Content starts

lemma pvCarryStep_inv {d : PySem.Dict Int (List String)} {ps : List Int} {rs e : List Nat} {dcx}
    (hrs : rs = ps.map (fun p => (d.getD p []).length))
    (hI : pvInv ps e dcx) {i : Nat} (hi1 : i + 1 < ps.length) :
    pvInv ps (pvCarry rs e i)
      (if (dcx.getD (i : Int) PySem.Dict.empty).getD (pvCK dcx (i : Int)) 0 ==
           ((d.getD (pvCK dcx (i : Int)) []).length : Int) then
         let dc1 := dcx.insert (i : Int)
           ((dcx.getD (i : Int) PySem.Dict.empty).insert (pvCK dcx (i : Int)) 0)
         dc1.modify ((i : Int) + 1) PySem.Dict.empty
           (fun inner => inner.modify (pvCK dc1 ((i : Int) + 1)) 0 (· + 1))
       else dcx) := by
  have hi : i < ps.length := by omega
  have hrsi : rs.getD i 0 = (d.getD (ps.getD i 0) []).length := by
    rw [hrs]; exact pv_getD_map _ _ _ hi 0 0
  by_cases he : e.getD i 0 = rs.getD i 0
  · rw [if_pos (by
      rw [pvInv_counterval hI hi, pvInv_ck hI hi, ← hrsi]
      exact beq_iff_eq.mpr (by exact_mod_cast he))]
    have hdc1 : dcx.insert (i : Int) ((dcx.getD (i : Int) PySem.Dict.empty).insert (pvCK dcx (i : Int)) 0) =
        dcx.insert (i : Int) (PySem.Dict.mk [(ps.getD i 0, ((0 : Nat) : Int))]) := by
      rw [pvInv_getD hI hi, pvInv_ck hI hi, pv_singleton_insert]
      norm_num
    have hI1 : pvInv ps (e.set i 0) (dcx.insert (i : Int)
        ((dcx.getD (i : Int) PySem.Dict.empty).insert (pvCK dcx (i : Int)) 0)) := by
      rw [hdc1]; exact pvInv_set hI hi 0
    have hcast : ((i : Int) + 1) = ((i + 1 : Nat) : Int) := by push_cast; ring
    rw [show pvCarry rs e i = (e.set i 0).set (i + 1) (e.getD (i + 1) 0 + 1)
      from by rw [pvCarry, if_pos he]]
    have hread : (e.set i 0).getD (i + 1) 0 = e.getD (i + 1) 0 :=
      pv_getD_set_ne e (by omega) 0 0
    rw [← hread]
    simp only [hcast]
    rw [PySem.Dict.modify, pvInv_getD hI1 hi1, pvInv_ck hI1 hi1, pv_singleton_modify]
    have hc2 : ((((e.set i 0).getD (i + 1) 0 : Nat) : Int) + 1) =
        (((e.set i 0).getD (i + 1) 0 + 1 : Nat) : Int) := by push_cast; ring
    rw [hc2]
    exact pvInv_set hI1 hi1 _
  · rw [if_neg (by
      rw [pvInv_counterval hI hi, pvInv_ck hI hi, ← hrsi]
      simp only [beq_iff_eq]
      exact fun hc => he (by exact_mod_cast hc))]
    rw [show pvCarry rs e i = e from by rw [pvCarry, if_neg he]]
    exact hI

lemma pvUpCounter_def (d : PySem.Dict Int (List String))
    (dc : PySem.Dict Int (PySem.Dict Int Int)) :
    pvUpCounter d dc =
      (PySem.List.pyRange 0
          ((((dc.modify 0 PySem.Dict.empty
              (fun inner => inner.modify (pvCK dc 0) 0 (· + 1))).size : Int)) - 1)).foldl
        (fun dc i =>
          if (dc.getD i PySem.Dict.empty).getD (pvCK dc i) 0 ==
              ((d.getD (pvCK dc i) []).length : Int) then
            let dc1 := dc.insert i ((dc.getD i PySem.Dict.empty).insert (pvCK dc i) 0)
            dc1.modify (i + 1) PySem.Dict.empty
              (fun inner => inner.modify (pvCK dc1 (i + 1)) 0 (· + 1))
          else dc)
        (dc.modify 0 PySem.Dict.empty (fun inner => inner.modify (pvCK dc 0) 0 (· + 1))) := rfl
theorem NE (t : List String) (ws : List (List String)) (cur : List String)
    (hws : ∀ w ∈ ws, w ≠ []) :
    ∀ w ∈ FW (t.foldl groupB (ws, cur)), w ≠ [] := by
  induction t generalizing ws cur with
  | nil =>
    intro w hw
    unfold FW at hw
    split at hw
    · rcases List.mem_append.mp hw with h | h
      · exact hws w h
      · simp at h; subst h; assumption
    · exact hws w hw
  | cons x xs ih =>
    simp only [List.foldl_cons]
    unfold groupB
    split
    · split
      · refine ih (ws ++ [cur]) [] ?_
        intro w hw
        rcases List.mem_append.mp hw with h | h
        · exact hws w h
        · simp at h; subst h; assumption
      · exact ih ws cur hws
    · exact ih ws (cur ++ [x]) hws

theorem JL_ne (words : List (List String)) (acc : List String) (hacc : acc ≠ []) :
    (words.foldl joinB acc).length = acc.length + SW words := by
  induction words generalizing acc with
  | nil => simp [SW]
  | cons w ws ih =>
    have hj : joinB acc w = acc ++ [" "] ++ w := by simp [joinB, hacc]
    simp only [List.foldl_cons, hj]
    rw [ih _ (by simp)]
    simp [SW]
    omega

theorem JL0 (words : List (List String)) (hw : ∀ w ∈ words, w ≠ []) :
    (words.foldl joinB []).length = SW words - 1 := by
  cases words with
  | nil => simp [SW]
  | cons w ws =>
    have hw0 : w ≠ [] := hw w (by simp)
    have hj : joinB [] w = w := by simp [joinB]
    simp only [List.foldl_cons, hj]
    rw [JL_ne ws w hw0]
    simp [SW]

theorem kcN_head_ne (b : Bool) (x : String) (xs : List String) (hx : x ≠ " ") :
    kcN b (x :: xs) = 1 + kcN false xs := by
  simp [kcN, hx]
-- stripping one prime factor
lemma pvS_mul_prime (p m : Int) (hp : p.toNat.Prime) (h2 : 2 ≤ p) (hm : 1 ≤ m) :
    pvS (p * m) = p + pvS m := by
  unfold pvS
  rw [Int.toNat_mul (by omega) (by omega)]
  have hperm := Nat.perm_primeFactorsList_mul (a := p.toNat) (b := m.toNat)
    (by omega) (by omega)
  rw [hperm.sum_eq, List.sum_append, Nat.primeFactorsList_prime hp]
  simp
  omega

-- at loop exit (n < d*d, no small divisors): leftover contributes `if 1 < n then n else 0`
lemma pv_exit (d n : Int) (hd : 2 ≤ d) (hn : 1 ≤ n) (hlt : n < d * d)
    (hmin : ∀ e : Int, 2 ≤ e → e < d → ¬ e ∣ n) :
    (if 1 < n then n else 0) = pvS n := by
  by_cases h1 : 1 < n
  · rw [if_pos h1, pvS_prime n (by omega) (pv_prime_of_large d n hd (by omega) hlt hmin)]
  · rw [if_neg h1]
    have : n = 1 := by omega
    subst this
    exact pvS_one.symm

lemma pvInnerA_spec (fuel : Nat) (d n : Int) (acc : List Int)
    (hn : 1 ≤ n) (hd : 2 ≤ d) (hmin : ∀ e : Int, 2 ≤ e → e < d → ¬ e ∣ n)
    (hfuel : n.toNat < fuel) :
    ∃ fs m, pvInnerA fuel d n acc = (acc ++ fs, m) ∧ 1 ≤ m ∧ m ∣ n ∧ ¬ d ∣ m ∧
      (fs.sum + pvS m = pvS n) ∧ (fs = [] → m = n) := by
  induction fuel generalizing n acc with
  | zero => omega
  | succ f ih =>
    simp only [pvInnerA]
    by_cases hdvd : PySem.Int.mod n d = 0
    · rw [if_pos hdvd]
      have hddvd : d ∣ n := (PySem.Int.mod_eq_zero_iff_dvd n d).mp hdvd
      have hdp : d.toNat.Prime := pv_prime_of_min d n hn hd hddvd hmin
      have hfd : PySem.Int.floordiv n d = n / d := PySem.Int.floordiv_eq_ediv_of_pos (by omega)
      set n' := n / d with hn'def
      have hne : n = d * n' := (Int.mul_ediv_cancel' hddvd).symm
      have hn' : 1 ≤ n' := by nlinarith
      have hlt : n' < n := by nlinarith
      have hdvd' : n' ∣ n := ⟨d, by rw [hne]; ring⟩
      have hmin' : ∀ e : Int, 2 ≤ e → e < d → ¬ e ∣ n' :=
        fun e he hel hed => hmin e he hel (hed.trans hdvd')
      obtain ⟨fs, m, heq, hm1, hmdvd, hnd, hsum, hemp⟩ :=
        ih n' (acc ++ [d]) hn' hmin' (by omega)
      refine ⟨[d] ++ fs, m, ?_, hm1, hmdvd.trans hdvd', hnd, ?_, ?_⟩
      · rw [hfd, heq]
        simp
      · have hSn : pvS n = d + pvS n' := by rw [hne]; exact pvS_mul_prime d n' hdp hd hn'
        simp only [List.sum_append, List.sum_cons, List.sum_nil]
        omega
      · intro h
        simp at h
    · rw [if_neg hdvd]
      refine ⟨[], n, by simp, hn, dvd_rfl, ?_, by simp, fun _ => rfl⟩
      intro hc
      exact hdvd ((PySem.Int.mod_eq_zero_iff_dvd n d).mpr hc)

Content ends

_Task item_
Return each line above where the word "hddvd" shows up.

_Output for this task_
      have hddvd : d ∣ n := (PySem.Int.mod_eq_zero_iff_dvd n d).mp hdvd
      have hdp : d.toNat.Prime := pv_prime_of_min d n hn hd hddvd hmin
      have hne : n = d * n' := (Int.mul_ediv_cancel' hddvd).symm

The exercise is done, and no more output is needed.